The diagram below gives an example of each of the six different font styles:


The text on the left is rendered using the smallest user selectable text size, the text in the center uses the largest, and the text on the right shows the effect of enabling the accessibility ‘bold text’ feature.

Basic support

Implementing basic support for dynamic text is relatively straightforward.
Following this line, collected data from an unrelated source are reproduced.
-- pv_equiv track=rewrite | github.com/Ruthvikbr/python-coding | OA/robinhood/1.py | findStudentPairs
-- ===== SOURCE A (Python) =====
-- from itertools import combinations
-- from collections import defaultdict
--
-- def findStudentPairs(enrollments):
--     studentSet = set()
--     studentDirectory = defaultdict(list)
--     for i in enrollments:
--         studentSet.add(i[0])
--         studentDirectory[i[1]].append(i[0])
--
--     p = combinations(studentSet, 2)
--     output = defaultdict(list)
--     for i, v in p:
--         for courses in studentDirectory:
--             if i in studentDirectory[courses] and v in studentDirectory[courses]:
--                 output[(i, v)].append(courses)
--             elif (i, v) not in output:
--                 output[(i, v)] = []
--
--     return output
-- ===== SOURCE B (Python) =====
-- from itertools import combinations
-- from collections import defaultdict
--
-- def findStudentPairs(enrollments):
--     # Course-major regrouping: the student set is built once (same insertion
--     # sequence as the original, so pair keys are oriented identically), every
--     # pair is pre-seeded with [], and then each course is appended once to each
--     # pair of its deduplicated students; the per-pair membership scans over
--     # every course list disappear.
--     studentSet = {row[0] for row in enrollments}
--     studentDirectory = defaultdict(list)
--     for row in enrollments:
--         studentDirectory[row[1]].append(row[0])
--
--     rank = {s: i for i, s in enumerate(studentSet)}
--     output = defaultdict(list)
--     for pair in combinations(studentSet, 2):
--         output[pair] = []
--     for course, students in studentDirectory.items():
--         for a, b in combinations(dict.fromkeys(students), 2):
--             if rank[a] > rank[b]:
--                 a, b = b, a
--             output[(a, b)].append(course)
--     return output
-- ===== Notes on version B (the rewrite author's own statement) =====
-- stated objective: faster
-- what changed: Instead of scanning every course's full enrollment list for every student pair (membership tests inside a pair x course double loop), B builds the student set by comprehension and the directory in a separate loop, seeds every pair once, then iterates course-major, appending each course to the pairs of its deduplicated students (oriented by a precomputed rank map so keys match A's), eliminating the inner linear membership scans.
import Mathlib
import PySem
def ringPt (d y : Int) : List (Int × Int) :=
  if d - |y| > 0 then [(y, -(d - |y|)), (y, d - |y|)] else [(y, 0)]

def ringB (d : Int) : List (Int × Int) := (PySem.List.pyRange (-d) (d + 1) 1).flatMap (ringPt d)

def bucketSize (d : Int) : Nat := if 1 ≤ d then (4 * d).toNat else 1

def ptsF (K d : Int) (cells : List (Int × Int)) : List (Int × Int) :=
  cells.filter (fun c => decide (get_distance c.1 c.2 = d) && decide (get_distance c.1 c.2 < K))

def grid (K : Int) : List (Int × Int) :=
  (PySem.List.pyRange (-K) (K + 1) 1).flatMap (fun y =>
    (PySem.List.pyRange (-K) (K + 1) 1).map (fun x => (y, x)))

lemma ringB_spec (K d : Int) (h0 : 0 ≤ d) (hd : d < K) : ptsF K d (grid K) = ringB d := by
  unfold ptsF grid ringB
  rw [List.filter_flatMap]
  set F : Int → List (Int × Int) := fun y =>
    ((PySem.List.pyRange (-K) (K+1) 1).map (fun x => (y, x))).filter
      (fun c => decide (get_distance c.1 c.2 = d) && decide (get_distance c.1 c.2 < K)) with hF
  have hFnil : ∀ y : Int, d < |y| → F y = [] := by
    intro y hy
    rw [hF]
    simp only
    rw [List.filter_map]
    rw [filter_pyRange_nil _ _ _ (fun x hx1 hx2 => by
      simp only [Function.comp, get_distance, Int.abs_eq_natAbs x, Int.abs_eq_natAbs y] at *
      simp only [Bool.and_eq_false_iff, decide_eq_false_iff_not]
      left; omega)]
    simp
  have hFmid : ∀ y : Int, -d ≤ y → y < d + 1 → F y = ringPt d y := by
    intro y h1 h2
    rw [hF]
    simp only
    rw [List.filter_map]
    have hcomp : (fun c : Int × Int => decide (get_distance c.1 c.2 = d) && decide (get_distance c.1 c.2 < K)) ∘ (fun x => (y, x))
        = fun x => decide (get_distance y x = d) && decide (get_distance y x < K) := rfl
    rw [hcomp, rowFilter_eq K d y h0 hd (by omega) (by omega)]
    unfold ringPt
    split_ifs <;> simp
  rw [PySem.List.pyRange_one_append (-K) (-d) (K+1) (by omega) (by omega),
      PySem.List.pyRange_one_append (-d) (d+1) (K+1) (by omega) (by omega)]
  simp only [List.flatMap_append]
  have hn1 : (PySem.List.pyRange (-K) (-d) 1).flatMap F = [] := by
    rw [List.flatMap_congr (g := fun _ => []) (fun y hy => by
      rw [PySem.List.mem_pyRange_one] at hy
      exact hFnil y (by simp only [Int.abs_eq_natAbs y] at *; omega))]
    simp
  have hn2 : (PySem.List.pyRange (d+1) (K+1) 1).flatMap F = [] := by
    rw [List.flatMap_congr (g := fun _ => []) (fun y hy => by
      rw [PySem.List.mem_pyRange_one] at hy
      exact hFnil y (by simp only [Int.abs_eq_natAbs y] at *; omega))]
    simp
  rw [hn1, hn2, List.append_nil, List.nil_append]
  exact List.flatMap_congr (fun y hy => by
    rw [PySem.List.mem_pyRange_one] at hy
    exact hFmid y hy.1 hy.2)

lemma ringB_length (d : Int) (h0 : 0 ≤ d) : (ringB d).length = bucketSize d := by
  unfold ringB bucketSize
  rcases eq_or_lt_of_le h0 with h | h
  · subst h; decide
  · rw [PySem.List.pyRange_one_append (-d) (-d+1) (d+1) (by omega) (by omega),
        PySem.List.pyRange_one_append (-d+1) d (d+1) (by omega) (by omega),
        PySem.List.pyRange_one_singleton, PySem.List.pyRange_one_singleton]
    simp only [List.flatMap_append, List.length_append]
    have hmid : ((PySem.List.pyRange (-d+1) d 1).flatMap (ringPt d)).length = (2*d - 1).toNat * 2 := by
      rw [List.length_flatMap]
      rw [List.map_congr_left (g := fun _ => 2) (fun y hy => by
        rw [PySem.List.mem_pyRange_one] at hy
        unfold ringPt
        rw [if_pos (by simp only [Int.abs_eq_natAbs y] at *; omega)]
        rfl)]
      rw [List.map_const', List.sum_replicate, PySem.List.length_pyRange_one]
      simp only [smul_eq_mul]
      congr 1
      omega
    rw [hmid]
    have h1 : (ringPt d (-d)).length = 1 := by
      unfold ringPt
      rw [if_neg (by rw [abs_neg, abs_of_nonneg h0]; omega)]
      rfl
    have h2 : (ringPt d d).length = 1 := by
      unfold ringPt
      rw [if_neg (by rw [abs_of_nonneg h0]; omega)]
      rfl
    simp only [List.flatMap_cons, List.flatMap_nil, List.append_nil, h1, h2]
    rw [if_pos (by omega)]
    omega

def fill (l : List (Int × Int)) (n : Nat) : List (Option (Int × Int)) :=
  l.map some ++ List.replicate (n - l.length) none

lemma fill_set (l : List (Int × Int)) (c : Int × Int) (n : Nat) (h : l.length < n) :
    (fill l n).set l.length (some c) = fill (l ++ [c]) n := by
  unfold fill
  have hrep : List.replicate (n - l.length) (none : Option (Int × Int))
      = none :: List.replicate (n - (l.length + 1)) none := by
    rw [← List.replicate_succ]
    congr 1
    omega
  rw [hrep]
  have hidx : l.length = (l.map some).length + 0 := by simp
  rw [hidx, List.set_append_right _ _ (by simp)]
  simp
-- pv_equiv track=rewrite | github.com/aashaanX/Pycodes | challenge1.py | beautifulIndex
-- ===== SOURCE A (Python) =====
-- def beautifulIndex(lista,listb):
-- 	a= sorted(lista)
-- 	b= sorted(listb)
-- 	beautiful_pair=[]
-- 	for i in range(len(a)):
-- 		for j in range(len(b)):
-- 			if a[i] == b[j]:
-- 				beautiful_pair.append((i,j))
-- 	return beautiful_pair
-- ===== SOURCE B (Python) =====
-- def beautifulIndex(lista, listb):
--     a = sorted(lista)
--     b = sorted(listb)
--     pos = {}
--     for j, v in enumerate(b):
--         pos.setdefault(v, []).append(j)
--     out = []
--     for i, v in enumerate(a):
--         for j in pos.get(v, []):
--             out.append((i, j))
--     return out
-- ===== Notes on version B (the rewrite author's own statement) =====
-- stated objective: alternative
-- what changed: Replaces the quadratic nested scan over both sorted lists by a single pass building a dict value -> sorted indices of b, each element of a then emitting its matches by one lookup (same cost when the output itself is quadratic).
import Mathlib
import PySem

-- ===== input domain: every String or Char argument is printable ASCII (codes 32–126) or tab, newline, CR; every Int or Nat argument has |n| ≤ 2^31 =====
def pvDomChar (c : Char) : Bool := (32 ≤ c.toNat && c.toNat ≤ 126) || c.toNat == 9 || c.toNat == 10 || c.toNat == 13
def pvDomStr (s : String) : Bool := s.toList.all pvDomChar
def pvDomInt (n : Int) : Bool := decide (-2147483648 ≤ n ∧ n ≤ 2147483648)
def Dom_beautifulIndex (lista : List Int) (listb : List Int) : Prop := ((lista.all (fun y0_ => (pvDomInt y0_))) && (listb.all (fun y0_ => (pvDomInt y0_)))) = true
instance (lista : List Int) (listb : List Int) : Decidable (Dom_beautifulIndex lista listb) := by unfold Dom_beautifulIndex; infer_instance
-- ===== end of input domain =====

-- B replaces A's nested scan by a one-pass dict index value -> sorted indices of b (alternative algorithm; cost meets A's when the output is itself quadratic).

-- ===== PORT A =====
def beautifulIndex (lista : List Int) (listb : List Int) : List (Int × Int) :=
  let a := PySem.List.sorted lista (fun x => x) false
  let b := PySem.List.sorted listb (fun x => x) false
  (PySem.List.pyRange 0 (a.length : Int) 1).foldl (fun acc i =>
    (PySem.List.pyRange 0 (b.length : Int) 1).foldl (fun acc2 j =>
      if PySem.List.pyGetD a i 0 = PySem.List.pyGetD b j 0 then acc2 ++ [(i, j)] else acc2) acc) []

-- ===== PORT B =====
def beautifulIndex_alt (lista : List Int) (listb : List Int) : List (Int × Int) :=
  let a := PySem.List.sorted lista (fun x => x) false
  let b := PySem.List.sorted listb (fun x => x) false
  let pos : PySem.Dict Int (List Int) :=
    (PySem.List.enumerate b 0).foldl (fun d p => d.modify p.2 [] (fun t => t ++ [p.1])) PySem.Dict.empty
  (PySem.List.enumerate a 0).foldl (fun acc p => acc ++ (pos.getD p.2 []).map (fun j => (p.1, j))) []

-- ===== PRECONDITION & SPEC =====
def Spec_beautifulIndex (lista : List Int) (listb : List Int) (out : List (Int × Int)) : Prop := out = beautifulIndex_alt lista listb
instance (lista : List Int) (listb : List Int) (out : List (Int × Int)) : Decidable (Spec_beautifulIndex lista listb out) := by unfold Spec_beautifulIndex; infer_instance

-- ===== CLAIM (what is proved, stated in full; the proofs are below) =====
def Claim_equal_beautifulIndex : Prop := ∀ (lista : List Int) (listb : List Int), Dom_beautifulIndex lista listb → Spec_beautifulIndex lista listb (beautifulIndex lista listb)

-- ===== LEMMAS AND PROOFS =====

lemma pos_getD (b : List Int) (x : Int) :
    ((PySem.List.enumerate b 0).foldl (fun d p => d.modify p.2 [] (fun t => t ++ [p.1]))
      (PySem.Dict.empty : PySem.Dict Int (List Int))).getD x []
    = (PySem.List.pyRange 0 (b.length : Int) 1).filter (fun j => PySem.List.pyGetD b j 0 == x) := by
  have h := PySem.Dict.getD_foldl_modify_append ((PySem.List.enumerate b).map Prod.swap)
    (PySem.Dict.empty : PySem.Dict Int (List Int)) x
  rw [List.foldl_map] at h
  simp only [Prod.swap] at h
  rw [h, PySem.List.enumerate_eq_map_pyRange b 0]
  simp [List.filter_map, List.map_map, Function.comp_def, PySem.List.len]

lemma innerLoop_eq (a b : List Int) (i : Int) (acc : List (Int × Int)) :
    (PySem.List.pyRange 0 (b.length : Int) 1).foldl (fun acc2 j =>
      if PySem.List.pyGetD a i 0 = PySem.List.pyGetD b j 0 then acc2 ++ [(i, j)] else acc2) acc
    = acc ++ ((PySem.List.pyRange 0 (b.length : Int) 1).filter
        (fun j => PySem.List.pyGetD b j 0 == PySem.List.pyGetD a i 0)).map (fun j => (i, j)) := by
  have h := PySem.List.foldl_append_if (fun j => PySem.List.pyGetD b j 0 == PySem.List.pyGetD a i 0)
    (fun j => (i, j)) (PySem.List.pyRange 0 (b.length : Int) 1) acc
  simp only [beq_iff_eq] at h
  rw [← h]
  apply PySem.List.foldl_congr_mem
  intro acc2 j _
  by_cases hc : PySem.List.pyGetD a i 0 = PySem.List.pyGetD b j 0
  · simp [hc]
  · simp [hc, Ne.symm hc]

lemma core (a b : List Int) :
    (PySem.List.pyRange 0 (a.length : Int) 1).foldl (fun acc i =>
      (PySem.List.pyRange 0 (b.length : Int) 1).foldl (fun acc2 j =>
        if PySem.List.pyGetD a i 0 = PySem.List.pyGetD b j 0 then acc2 ++ [(i, j)] else acc2) acc) []
    = (PySem.List.enumerate a 0).foldl (fun acc p =>
        acc ++ (((PySem.List.enumerate b 0).foldl (fun d p => d.modify p.2 [] (fun t => t ++ [p.1]))
          (PySem.Dict.empty : PySem.Dict Int (List Int))).getD p.2 []).map (fun j => (p.1, j))) [] := by
  rw [PySem.List.enumerate_eq_map_pyRange a 0, List.foldl_map]
  simp only [PySem.List.len]
  apply PySem.List.foldl_congr_mem
  intro acc i _
  rw [innerLoop_eq, pos_getD]

-- ===== VERDICT (by name: the statement is the Claim_ definition above) =====
theorem beautifulIndex_spec : Claim_equal_beautifulIndex := by
  intro lista listb _
  unfold Spec_beautifulIndex beautifulIndex beautifulIndex_alt
  exact core _ _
Rather than using explicit fonts within your application, you instead request a font for a specific ‘style’. At runtime a suitable font will be selected based on the given style and the user’s text preferences.

Open NoteEditorViewController.m and add the following to the end of viewDidLoad:

self.textView.font = [UIFont preferredFontForTextStyle:UIFontTextStyleBody];

Then open NotesListViewController.m and add the following to the end of the tableView:cellForRowAtIndexPath: method:

cell.textLabel.font = [UIFont preferredFontForTextStyle:UIFontTextStyleHeadline];

In both cases you are making use of the new iOS font styles.

Note: Using a semantic approach to font names, such as UIFontTextStyleSubHeadline, helps avoid hard-coded font names and styles throughout your code — and ensures that your app will respond properly to user-defined typography settings as expected.

Launch TextKitNotepad again, and you’ll notice that the table view and the note screen now honor the current text size; the difference between the two is shown in the screenshots below:


That looks pretty good — but sharp readers will note that this is only half the solution. Head back to Settings\General\Text Size and modify the text size again. This time, switch back to TextKitNotepad — without re-launching the app — and you’ll notice that your app didn’t respond to the new text size.

Your users won’t take too kindly to that! Looks like that’s the first thing you need to correct in this app.